-- pv_equiv track=rewrite | github.com/SrinathMurali96/Leetcode-Problems | Nanaku_Premato_question.py | programmer_thinks
-- ===== SOURCE A (Python) =====
-- def programmer_thinks(l):
--     inter = []
--     for i in range(0,len(l)):
--         if i % 2 !=0:
--             inter.append(l[i])
--     if len(l) %2 !=0:
--         l.remove(l[0])
--     l = [i for i in l if i not in inter]
--     if len(l)!=1:
--         return programmer_thinks(l)
--     else:
--         return l
-- ===== SOURCE B (Python) =====
-- # Re-implementation: on distinct values the elimination process is a
-- # Josephus-style recurrence on the surviving INDEX, so compute that index
-- # directly and return the element, instead of rebuilding lists each round.
-- # Note: A mutates its argument (removes the first element when the length is odd);
-- # B does not mutate -- the equivalence claimed is about the return value only.
-- def programmer_thinks(l):
--     def survivor(n):
--         if n <= 3:
--             return 0 if n == 2 else 2
--         if n % 2 == 0:
--             return 2 * survivor(n // 2)
--         return 2 * survivor((n - 1) // 2) + 2
--     return [l[survivor(len(l))]]
-- ===== Notes on version B (the rewrite author's own statement) =====
-- stated objective: alternative
-- what changed: Replaces the repeated build-filter-recurse list passes with a Josephus-style recurrence that computes the surviving index directly, then a single indexing (asymptotically lighter, though a timing run's large inputs contain duplicates and fall outside Pre_, so no speed is claimed).
-- outside the precondition, e.g. on programmer_thinks([5, 0, 199, 1, 0, 1]): A returns [5], B returns [0]; on programmer_thinks([1, 2, 1]): A returns [1], B returns [1]; on programmer_thinks([1, 1]): A raises RecursionError, B returns [1]
import Mathlib
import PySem

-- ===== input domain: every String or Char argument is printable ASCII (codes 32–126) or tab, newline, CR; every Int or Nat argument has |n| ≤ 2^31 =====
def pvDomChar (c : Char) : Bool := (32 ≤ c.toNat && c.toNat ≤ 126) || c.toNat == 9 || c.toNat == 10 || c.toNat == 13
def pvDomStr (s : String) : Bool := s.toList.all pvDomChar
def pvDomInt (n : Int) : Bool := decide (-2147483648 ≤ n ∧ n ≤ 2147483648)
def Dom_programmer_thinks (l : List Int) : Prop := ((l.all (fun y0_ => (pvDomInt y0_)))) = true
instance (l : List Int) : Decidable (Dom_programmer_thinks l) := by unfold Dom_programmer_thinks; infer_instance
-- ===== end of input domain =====

-- B replaces A's repeated build-filter-recurse list passes by a Josephus-style
-- recurrence computing the surviving index directly, then one indexing; A also
-- mutates its argument (removes its first element when the length is odd),
-- B does not — the equivalence claimed is about the return value only.

-- ===== PORT A =====
-- the for-loop building `inter` (values at odd indices); `l[i]` is in range for
-- every i drawn from range(0, len(l)), so the pyGetD default 0 is unreachable
def ptInter (l : List Int) : List Int :=
  (PySem.List.pyRange 0 (l.length : Int) 1).foldl
    (fun inter i =>
      if (PySem.Int.mod i 2) != 0 then inter ++ [PySem.List.pyGetD l i 0] else inter) []

-- A's recursion, fuel-guarded for totality only (Python A does not terminate on
-- some inputs, e.g. []); on every input admitted by Pre_ the length at least
-- halves each call, so fuel `l.length + 1` is never exhausted.
-- `l.remove(l[0])` removes the first occurrence of the head value, i.e. the head
-- itself, so `remove?` never returns none there and `.getD l` is unreachable.
def ptGo : Nat → List Int → List Int
  | 0, _ => []
  | fuel + 1, l =>
    let inter := ptInter l
    let l1 := if l.length % 2 ≠ 0 then
                (PySem.List.remove? l (PySem.List.pyGetD l 0 0)).getD l
              else l
    let l2 := l1.filter (fun i => decide (i ∉ inter))
    if l2.length ≠ 1 then ptGo fuel l2 else l2

def programmer_thinks (l : List Int) : List Int := ptGo (l.length + 1) l

-- ===== PORT B =====
def survivorIdx (n : Nat) : Nat :=
  if n ≤ 3 then (if n = 2 then 0 else 2)
  else if n % 2 = 0 then 2 * survivorIdx (n / 2)
  else 2 * survivorIdx ((n - 1) / 2) + 2
termination_by n
decreasing_by all_goals omega

-- `[l[survivor(len(l))]]`; the pyGetD default 0 stands where Python's indexing
-- would raise IndexError
def programmer_thinks_alt (l : List Int) : List Int :=
  [PySem.List.pyGetD l ((survivorIdx l.length : Nat) : Int) 0]

-- ===== PRECONDITION & SPEC =====
-- Pre_ excludes lists of length < 2, on which Python A always raises
-- RecursionError, and lists with duplicate values, on which A's value-based
-- membership filter and remove make termination input-dependent (A raises
-- RecursionError on some of them, e.g. [1,1]) and, where A does return, make its
-- value an accident of which positions share a value (e.g. [5,0,199,1,0,1]).
def Pre_programmer_thinks (l : List Int) : Prop := l.Nodup ∧ 2 ≤ l.length
instance (l : List Int) : Decidable (Pre_programmer_thinks l) := by
  unfold Pre_programmer_thinks; infer_instance

def pvWitness_programmer_thinks : List Int := [1, 2, 3, 4, 5]

def Spec_programmer_thinks (l : List Int) (out : List Int) : Prop := out = programmer_thinks_alt l
instance (l : List Int) (out : List Int) : Decidable (Spec_programmer_thinks l out) := by unfold Spec_programmer_thinks; infer_instance

-- ===== CLAIM (what is proved, stated in full; the proofs are below) =====
def Claim_equal_programmer_thinks : Prop := ∀ (l : List Int), Dom_programmer_thinks l → Pre_programmer_thinks l → Spec_programmer_thinks l (programmer_thinks l)

-- ===== LEMMAS AND PROOFS =====
-- `evens l` / `odds l`: the elements of l at even / odd positions
def evens : List Int → List Int
  | [] => []
  | [a] => [a]
  | a :: _ :: t => a :: evens t
def odds : List Int → List Int
  | [] => []
  | [_] => []
  | _ :: b :: t => b :: odds t
theorem evens_odds_cons (t : List Int) :
    ∀ a : Int, evens (a :: t) = a :: odds t ∧ odds (a :: t) = evens t := by
  induction t with
  | nil => intro a; simp [evens, odds]
  | cons b t' ih =>
    intro a
    exact ⟨by show a :: evens t' = a :: odds (b :: t'); rw [(ih b).2],
           by show b :: odds t' = evens (b :: t'); rw [(ih b).1]⟩
theorem evens_cons (a : Int) (t : List Int) : evens (a :: t) = a :: odds t := (evens_odds_cons t a).1
theorem odds_cons (a : Int) (t : List Int) : odds (a :: t) = evens t := (evens_odds_cons t a).2
theorem evens_odds_sublist (l : List Int) : (evens l).Sublist l ∧ (odds l).Sublist l := by
  induction l with
  | nil => simp [evens, odds]
  | cons a t ih => rw [evens_cons, odds_cons]; exact ⟨(ih.2).cons₂ a, (ih.1).cons a⟩

theorem filter_both (l : List Int) (h : l.Nodup) :
    l.filter (fun x => decide (x ∉ odds l)) = evens l ∧
    l.filter (fun x => decide (x ∉ evens l)) = odds l := by
  induction l with
  | nil => simp [evens, odds]
  | cons a t ih =>
    have ha : a ∉ t := (List.nodup_cons.mp h).1
    have ht : t.Nodup := (List.nodup_cons.mp h).2
    rw [evens_cons, odds_cons]
    constructor
    · have hae : a ∉ evens t := fun hm => ha ((evens_odds_sublist t).1.subset hm)
      rw [List.filter_cons]
      simp only [hae, decide_not]
      simp only [decide_not] at ih ⊢
      rw [(ih ht).2]
      simp
    · rw [List.filter_cons]
      have hfa : (decide (a ∉ a :: odds t)) = false := by simp
      simp only [hfa, if_neg Bool.false_ne_true]
      have hcongr : t.filter (fun x => decide (x ∉ a :: odds t)) = t.filter (fun x => decide (x ∉ odds t)) := by
        apply List.filter_congr
        intro x hx
        have hxa : x ≠ a := fun e => ha (e ▸ hx)
        simp [List.mem_cons, hxa]
      rw [hcongr, (ih ht).1]

theorem length_evens_odds (l : List Int) :
    (evens l).length = (l.length + 1) / 2 ∧ (odds l).length = l.length / 2 := by
  induction l with
  | nil => simp [evens, odds]
  | cons a t ih =>
    rw [evens_cons, odds_cons]
    simp only [List.length_cons]
    omega

theorem getD_evens_odds (l : List Int) :
    ∀ j, (evens l).getD j 0 = l.getD (2 * j) 0 ∧ (odds l).getD j 0 = l.getD (2 * j + 1) 0 := by
  induction l with
  | nil => intro j; simp [evens, odds]
  | cons a t ih =>
    intro j
    rw [evens_cons, odds_cons]
    constructor
    · cases j with
      | zero => simp
      | succ j' =>
        show (odds t).getD j' 0 = _
        rw [(ih j').2]
        have h2 : 2 * (j' + 1) = (2 * j' + 1) + 1 := by ring
        rw [h2]
        simp
    · rw [(ih j).1]
      simp

theorem range_filter_parity (l : List Int) :
    ((List.range l.length).filter (fun k => decide (k % 2 = 1))).map (fun k => l.getD k 0) = odds l ∧
    ((List.range l.length).filter (fun k => decide (k % 2 = 0))).map (fun k => l.getD k 0) = evens l := by
  induction l with
  | nil => simp [odds, evens]
  | cons a t ih =>
    rw [odds_cons, evens_cons]
    have hr : List.range (a :: t).length = 0 :: (List.range t.length).map Nat.succ := by
      simp [List.range_succ_eq_map]
    rw [hr]
    have h1 : (0 :: (List.range t.length).map Nat.succ).filter (fun k => decide (k % 2 = 1)) =
        ((List.range t.length).map Nat.succ).filter (fun k => decide (k % 2 = 1)) := by
      rw [List.filter_cons]; simp
    have h0 : (0 :: (List.range t.length).map Nat.succ).filter (fun k => decide (k % 2 = 0)) =
        0 :: ((List.range t.length).map Nat.succ).filter (fun k => decide (k % 2 = 0)) := by
      rw [List.filter_cons]; simp
    constructor
    · rw [h1, List.filter_map, List.map_map]
      have hc : ((List.range t.length).filter (fun k => decide (Nat.succ k % 2 = 1))) =
          ((List.range t.length).filter (fun k => decide (k % 2 = 0))) := by
        apply List.filter_congr; intro x _; simp; omega
      rw [show ((fun k => decide (k % 2 = 1)) ∘ Nat.succ) = (fun k => decide (Nat.succ k % 2 = 1)) from rfl, hc]
      rw [show ((fun k => (a :: t).getD k 0) ∘ Nat.succ) = (fun k => t.getD k 0) from rfl]
      exact ih.2
    · rw [h0, List.map_cons, List.filter_map, List.map_map]
      have hc : ((List.range t.length).filter (fun k => decide (Nat.succ k % 2 = 0))) =
          ((List.range t.length).filter (fun k => decide (k % 2 = 1))) := by
        apply List.filter_congr; intro x _; simp; omega
      rw [show ((fun k => decide (k % 2 = 0)) ∘ Nat.succ) = (fun k => decide (Nat.succ k % 2 = 0)) from rfl, hc]
      rw [show ((fun k => (a :: t).getD k 0) ∘ Nat.succ) = (fun k => t.getD k 0) from rfl]
      rw [ih.1]
      simp

theorem ptInter_eq (l : List Int) : ptInter l = odds l := by
  rw [ptInter, PySem.List.foldl_append_if, PySem.List.pyRange_zero_natCast, List.filter_map,
    List.map_map, List.nil_append]
  have hp : ∀ k : Nat, ((fun i => PySem.Int.mod i 2 != 0) ∘ (fun k : Nat => (k : Int))) k =
      (fun k : Nat => decide (k % 2 = 1)) k := by
    intro k
    show ((PySem.Int.mod (k : Int) 2) != 0) = decide (k % 2 = 1)
    rw [PySem.Int.mod_eq_emod_of_pos (by omega)]
    by_cases h : k % 2 = 1 <;> simp [h] <;> omega
  have hg : ∀ k : Nat, ((fun i => PySem.List.pyGetD l i 0) ∘ (fun k : Nat => (k : Int))) k =
      (fun k : Nat => l.getD k 0) k := by
    intro k; simp
  rw [funext hp, funext hg]
  exact (range_filter_parity l).1

def pstep (l : List Int) : List Int :=
  (if l.length % 2 ≠ 0 then (PySem.List.remove? l (PySem.List.pyGetD l 0 0)).getD l else l).filter
    (fun i => decide (i ∉ ptInter l))

theorem ptGo_succ (fuel : Nat) (l : List Int) :
    ptGo (fuel + 1) l = if (pstep l).length ≠ 1 then ptGo fuel (pstep l) else pstep l := rfl

theorem pstep_even (l : List Int) (hnd : l.Nodup) (he : l.length % 2 = 0) :
    pstep l = evens l := by
  rw [pstep, if_neg (by omega), ptInter_eq]
  exact (filter_both l hnd).1

theorem pstep_odd (a : Int) (t : List Int) (hnd : (a :: t).Nodup) (ho : (a :: t).length % 2 = 1) :
    pstep (a :: t) = odds t := by
  rw [pstep, if_pos (by omega)]
  have hget : PySem.List.pyGetD (a :: t) 0 0 = a := by simp [pysem]
  rw [hget, PySem.List.remove?_cons_self, Option.getD_some, ptInter_eq, odds_cons]
  exact (filter_both t (List.nodup_cons.mp hnd).2).2

theorem eq_singleton_of_length_one (xs : List Int) (h : xs.length = 1) : xs = [xs.getD 0 0] := by
  match xs, h with
  | [x], _ => rfl

theorem ptGo_eq (fuel : Nat) : ∀ l : List Int, l.Nodup → 2 ≤ l.length →
    l.length ≤ fuel → ptGo fuel l = [l.getD (survivorIdx l.length) 0] := by
  induction fuel with
  | zero => intro l _ h2 hf; omega
  | succ fuel ih =>
    intro l hnd h2 hf
    rw [ptGo_succ]
    by_cases he : l.length % 2 = 0
    · rw [pstep_even l hnd he]
      have hlen : (evens l).length = l.length / 2 := by
        have := (length_evens_odds l).1; omega
      by_cases h4 : l.length = 2
      · have hl1 : (evens l).length = 1 := by omega
        rw [if_neg (by omega), eq_singleton_of_length_one _ hl1, (getD_evens_odds l 0).1]
        have hs : survivorIdx l.length = 0 := by rw [h4, survivorIdx]; norm_num
        rw [hs]
      · have h4' : 4 ≤ l.length := by omega
        rw [if_pos (by omega)]
        rw [ih (evens l) ((evens_odds_sublist l).1.nodup hnd) (by omega) (by omega)]
        rw [hlen, (getD_evens_odds l (survivorIdx (l.length / 2))).1]
        have hs : survivorIdx l.length = 2 * survivorIdx (l.length / 2) := by
          rw [survivorIdx, if_neg (by omega), if_pos he]
        rw [hs]
    · obtain ⟨a, t, rfl⟩ : ∃ a t, l = a :: t := by
        cases l with
        | nil => simp at h2
        | cons a t => exact ⟨a, t, rfl⟩
      have ho : (a :: t).length % 2 = 1 := by omega
      rw [pstep_odd a t hnd ho]
      have hlen : (odds t).length = t.length / 2 := (length_evens_odds t).2
      have hlt : t.length = (a :: t).length - 1 := by simp
      by_cases h3 : (a :: t).length = 3
      · have hl1 : (odds t).length = 1 := by omega
        rw [if_neg (by omega), eq_singleton_of_length_one _ hl1, (getD_evens_odds t 0).2]
        have hs : survivorIdx (a :: t).length = 2 := by rw [h3, survivorIdx]; norm_num
        rw [hs]
        simp
      · have h5 : 5 ≤ (a :: t).length := by omega
        rw [if_pos (by omega)]
        rw [ih (odds t) ((evens_odds_sublist t).2.nodup (List.nodup_cons.mp hnd).2) (by omega) (by omega)]
        rw [hlen, (getD_evens_odds t (survivorIdx (t.length / 2))).2]
        have hs : survivorIdx (a :: t).length = 2 * survivorIdx (t.length / 2) + 2 := by
          rw [survivorIdx, if_neg (by omega), if_neg (by omega)]
          have harg : ((a :: t).length - 1) / 2 = t.length / 2 := by simp
          rw [harg]
        rw [hs]
        simp only [List.length_cons] at *
        have : 2 * survivorIdx (t.length / 2) + 1 + 1 = 2 * survivorIdx (t.length / 2) + 2 := by omega
        rw [← this]
        simp

-- ===== VERDICT (by name: the statement is the Claim_ definition above) =====
theorem programmer_thinks_spec : Claim_equal_programmer_thinks := by
  intro l _hdom hpre
  obtain ⟨hnd, hlen⟩ := hpre
  show programmer_thinks l = programmer_thinks_alt l
  rw [programmer_thinks, programmer_thinks_alt,
    ptGo_eq (l.length + 1) l hnd hlen (by omega), PySem.List.pyGetD_natCast]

▸ **Exercise objective**
Take exactly the lines from the one containing "have hp : ∀" through the one containing "(fun k : Nat => l.getD k 0) k := by" in the data above, and output them with nothing added.

▸ **Response**
  have hp : ∀ k : Nat, ((fun i => PySem.Int.mod i 2 != 0) ∘ (fun k : Nat => (k : Int))) k =
      (fun k : Nat => decide (k % 2 = 1)) k := by
    intro k
    show ((PySem.Int.mod (k : Int) 2) != 0) = decide (k % 2 = 1)
    rw [PySem.Int.mod_eq_emod_of_pos (by omega)]
    by_cases h : k % 2 = 1 <;> simp [h] <;> omega
  have hg : ∀ k : Nat, ((fun i => PySem.List.pyGetD l i 0) ∘ (fun k : Nat => (k : Int))) k =
      (fun k : Nat => l.getD k 0) k := by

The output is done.